§ Exercise requirements: A single number is the answer here: the count of lines in the records below in which the word "statement" appears.

+++ Task data +++

-- pv_equiv track=rewrite | github.com/masztalskipiotr/note_generator | Note.py | count_distance
-- ===== SOURCE A (Python) =====
-- notes = [["c", 0], ["d", 2], ["e", 4], ["f", 5], ["g", 7], ["a",9], ["b",11]]
--
-- def count_degree(note_str):
--     for idx, el in enumerate(notes):
--         if note_str[:1] == notes[idx][0]:
--             degree = idx
--             break
--     for char in note_str[1:]:
--         if char == "'": degree += 7
--         if char == ",": degree -= 7
--     return degree
--
-- def count_distance(note_str):
--     degree = count_degree(note_str)
--     distance = notes[degree % 7][1]
--     for char in note_str[1:]:
--         if char == "i": distance += 1
--         if char == "e": distance -= 1
--         if char == "'": distance += 12
--         if char == ",": distance -= 12
--     return distance
-- ===== SOURCE B (Python) =====
-- # B: drop count_degree and the % 7 re-indexing entirely -- the base semitone
-- # depends only on the first letter -- then one pass over the modifiers.
-- _base = [("c", 0), ("d", 2), ("e", 4), ("f", 5), ("g", 7), ("a", 9), ("b", 11)]
-- _delta = {"i": 1, "e": -1, "'": 12, ",": -12}
--
-- def count_distance(note_str):
--     for letter, semitone in _base:
--         if note_str[:1] == letter:
--             distance = semitone
--             break
--     for char in note_str[1:]:
--         distance += _delta.get(char, 0)
--     return distance
-- ===== Notes on version B (the rewrite author's own statement) =====
-- stated objective: simpler
-- what changed: Removes the count_degree helper and the notes[degree % 7] re-indexing (octave marks add multiples of 7 that cancel mod 7): B reads the base semitone straight from the first letter and accumulates the modifier deltas from a dict in one pass over the tail.
import Mathlib
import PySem

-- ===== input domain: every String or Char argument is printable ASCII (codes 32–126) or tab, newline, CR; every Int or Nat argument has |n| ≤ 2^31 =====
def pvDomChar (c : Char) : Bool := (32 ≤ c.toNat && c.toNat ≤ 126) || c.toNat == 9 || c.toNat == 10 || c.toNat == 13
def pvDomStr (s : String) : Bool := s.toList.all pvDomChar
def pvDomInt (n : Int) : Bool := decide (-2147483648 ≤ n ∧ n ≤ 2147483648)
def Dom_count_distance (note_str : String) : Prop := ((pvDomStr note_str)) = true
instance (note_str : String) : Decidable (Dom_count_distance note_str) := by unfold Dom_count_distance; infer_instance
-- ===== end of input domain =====

-- B removes the count_degree helper and the notes[degree % 7] re-indexing: the base
-- semitone depends only on the first letter, then one pass sums the modifier deltas.

-- ===== PORT A =====
def pvNotes : List (String × Int) :=
  [("c", 0), ("d", 2), ("e", 4), ("f", 5), ("g", 7), ("a", 9), ("b", 11)]

-- the first 'for idx, el in enumerate(notes): if note_str[:1] == notes[idx][0]: degree = idx; break'
-- (none = 'degree' stays unbound, Python raises UnboundLocalError: excluded by Pre_)
def pvFindIdx : List (String × Int) → Nat → List Char → Option Nat
  | [], _, _ => none
  | (name, _) :: rest, idx, s1 =>
      if s1 = name.toList then some idx else pvFindIdx rest (idx + 1) s1

def count_degree (note_str : String) : Int :=
  match pvFindIdx pvNotes 0 (PySem.List.slice note_str.toList none (some 1)) with
  | none => 0  -- unreachable under Pre_ (Python raises UnboundLocalError here)
  | some idx =>
      (PySem.List.slice note_str.toList (some 1) none).foldl
        (fun d c =>
          let d := if c = '\'' then d + 7 else d
          if c = ',' then d - 7 else d) (idx : Int)

def count_distance (note_str : String) : Int :=
  let degree := count_degree note_str
  let distance :=
    ((PySem.List.pyGet? pvNotes (PySem.Int.mod degree 7)).map (·.2)).getD 0
  (PySem.List.slice note_str.toList (some 1) none).foldl
    (fun d c =>
      let d := if c = 'i' then d + 1 else d
      let d := if c = 'e' then d - 1 else d
      let d := if c = '\'' then d + 12 else d
      if c = ',' then d - 12 else d) distance

-- ===== PORT B =====
def pvBase : List (Char × Int) :=
  [('c', 0), ('d', 2), ('e', 4), ('f', 5), ('g', 7), ('a', 9), ('b', 11)]

def pvDelta : List (Char × Int) := [('i', 1), ('e', -1), ('\'', 12), (',', -12)]

def count_distance_alt (note_str : String) : Int :=
  match note_str.toList with
  | [] => 0  -- unreachable under Pre_ (Python B raises UnboundLocalError here)
  | c :: rest =>
      match pvBase.find? (fun p => p.1 = c) with
      | none => 0  -- unreachable under Pre_ (UnboundLocalError)
      | some (_, semitone) =>
          rest.foldl (fun d ch => d + ((pvDelta.lookup ch).getD 0)) semitone

-- ===== PRECONDITION & SPEC =====
-- Pre_ excludes exactly the inputs where A raises UnboundLocalError (first character
-- missing or not one of the seven note letters); B raises there too.
def Pre_count_distance (note_str : String) : Prop :=
  note_str.toList.headD ' ' ∈ ['c', 'd', 'e', 'f', 'g', 'a', 'b'] ∧ note_str.toList ≠ []
instance (note_str : String) : Decidable (Pre_count_distance note_str) := by
  unfold Pre_count_distance; infer_instance

def pvWitness_count_distance : String := "ci'"

def Spec_count_distance (note_str : String) (out : Int) : Prop := out = count_distance_alt note_str
instance (note_str : String) (out : Int) : Decidable (Spec_count_distance note_str out) := by unfold Spec_count_distance; infer_instance

-- ===== CLAIM (what is proved, stated in full; the proofs are below) =====
def Claim_equal_count_distance : Prop := ∀ (note_str : String), Dom_count_distance note_str → Pre_count_distance note_str → Spec_count_distance note_str (count_distance note_str)

-- ===== LEMMAS AND PROOFS =====

-- A's degree fold only changes the accumulator by ±7, so its value mod 7 is fixed
theorem degree_fold_emod (rest : List Char) (start : Int) :
    ((rest.foldl
      (fun d c =>
        let d := if c = '\'' then d + 7 else d
        if c = ',' then d - 7 else d) start) % 7) = start % 7 := by
  induction rest generalizing start with
  | nil => rfl
  | cons c rest ih =>
      simp only [List.foldl_cons]
      rw [ih]
      by_cases h1 : c = '\'' <;> by_cases h2 : c = ',' <;> simp [h1, h2]

-- A's per-character distance step equals B's table lookup step
theorem step_eq (d : Int) (c : Char) :
    (let d1 := if c = 'i' then d + 1 else d
     let d2 := if c = 'e' then d1 - 1 else d1
     let d3 := if c = '\'' then d2 + 12 else d2
     if c = ',' then d3 - 12 else d3) = d + ((pvDelta.lookup c).getD 0) := by
  by_cases h1 : c = 'i' <;> by_cases h2 : c = 'e' <;> by_cases h3 : c = '\'' <;>
    by_cases h4 : c = ',' <;>
  first
    | (simp_all [pvDelta, List.lookup]; omega)
    | (simp_all [pvDelta, List.lookup]; done)
    | (have e1 : (c == 'i') = false := by simp [h1]
       have e2 : (c == 'e') = false := by simp [h2]
       have e3 : (c == '\'') = false := by simp [h3]
       have e4 : (c == ',') = false := by simp [h4]
       simp [pvDelta, List.lookup, e1, e2, e3, e4, h1, h2, h3, h4])

theorem dist_fold_eq (rest : List Char) (start : Int) :
    (rest.foldl
      (fun d c =>
        let d := if c = 'i' then d + 1 else d
        let d := if c = 'e' then d - 1 else d
        let d := if c = '\'' then d + 12 else d
        if c = ',' then d - 12 else d) start) =
    rest.foldl (fun d ch => d + ((pvDelta.lookup ch).getD 0)) start := by
  induction rest generalizing start with
  | nil => rfl
  | cons c rest ih => simp only [List.foldl_cons, step_eq]


theorem main_case (c : Char) (rest : List Char) (s : String) (idx : Nat) (base : Int)
    (hs : s.toList = c :: rest)
    (hfind : pvFindIdx pvNotes 0 [c] = some idx)
    (hidx : idx < 7)
    (hget : (PySem.List.pyGet? pvNotes (idx : Int)).map (·.2) = some base)
    (hfindB : pvBase.find? (fun p => p.1 = c) = some (c, base)) :
    count_distance s = count_distance_alt s := by
  have hslice1 : PySem.List.slice s.toList none (some 1) = [c] := by rw [hs]; rfl
  have hslice2 : PySem.List.slice s.toList (some 1) none = rest := by
    rw [hs, PySem.List.slice_from_one]
    rfl
  unfold count_distance count_distance_alt count_degree
  rw [hslice1, hslice2, hs]
  simp only [hfind, hfindB]
  rw [PySem.Int.mod_eq_emod_of_pos (by norm_num), degree_fold_emod]
  have h7 : ((idx : Int) % 7) = (idx : Int) := by omega
  rw [h7, hget]
  simp only [Option.getD_some]
  exact dist_fold_eq rest base

-- ===== VERDICT (by name: the statement is the Claim_ definition above) =====
theorem count_distance_spec : Claim_equal_count_distance := by
  intro s _ hpre
  obtain ⟨hmem, hne⟩ := hpre
  unfold Spec_count_distance
  match h : s.toList with
  | [] => exact absurd h hne
  | c :: rest =>
      rw [h] at hmem
      simp only [List.headD_cons] at hmem
      have : c = 'c' ∨ c = 'd' ∨ c = 'e' ∨ c = 'f' ∨ c = 'g' ∨ c = 'a' ∨ c = 'b' := by
        simpa using hmem
      rcases this with hc | hc | hc | hc | hc | hc | hc <;> subst hc
      · exact main_case 'c' rest s 0 0 h (by decide) (by decide) (by decide) (by decide)
      · exact main_case 'd' rest s 1 2 h (by decide) (by decide) (by decide) (by decide)
      · exact main_case 'e' rest s 2 4 h (by decide) (by decide) (by decide) (by decide)
      · exact main_case 'f' rest s 3 5 h (by decide) (by decide) (by decide) (by decide)
      · exact main_case 'g' rest s 4 7 h (by decide) (by decide) (by decide) (by decide)
      · exact main_case 'a' rest s 5 9 h (by decide) (by decide) (by decide) (by decide)
      · exact main_case 'b' rest s 6 11 h (by decide) (by decide) (by decide) (by decide)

+++

§ Problem solution: 2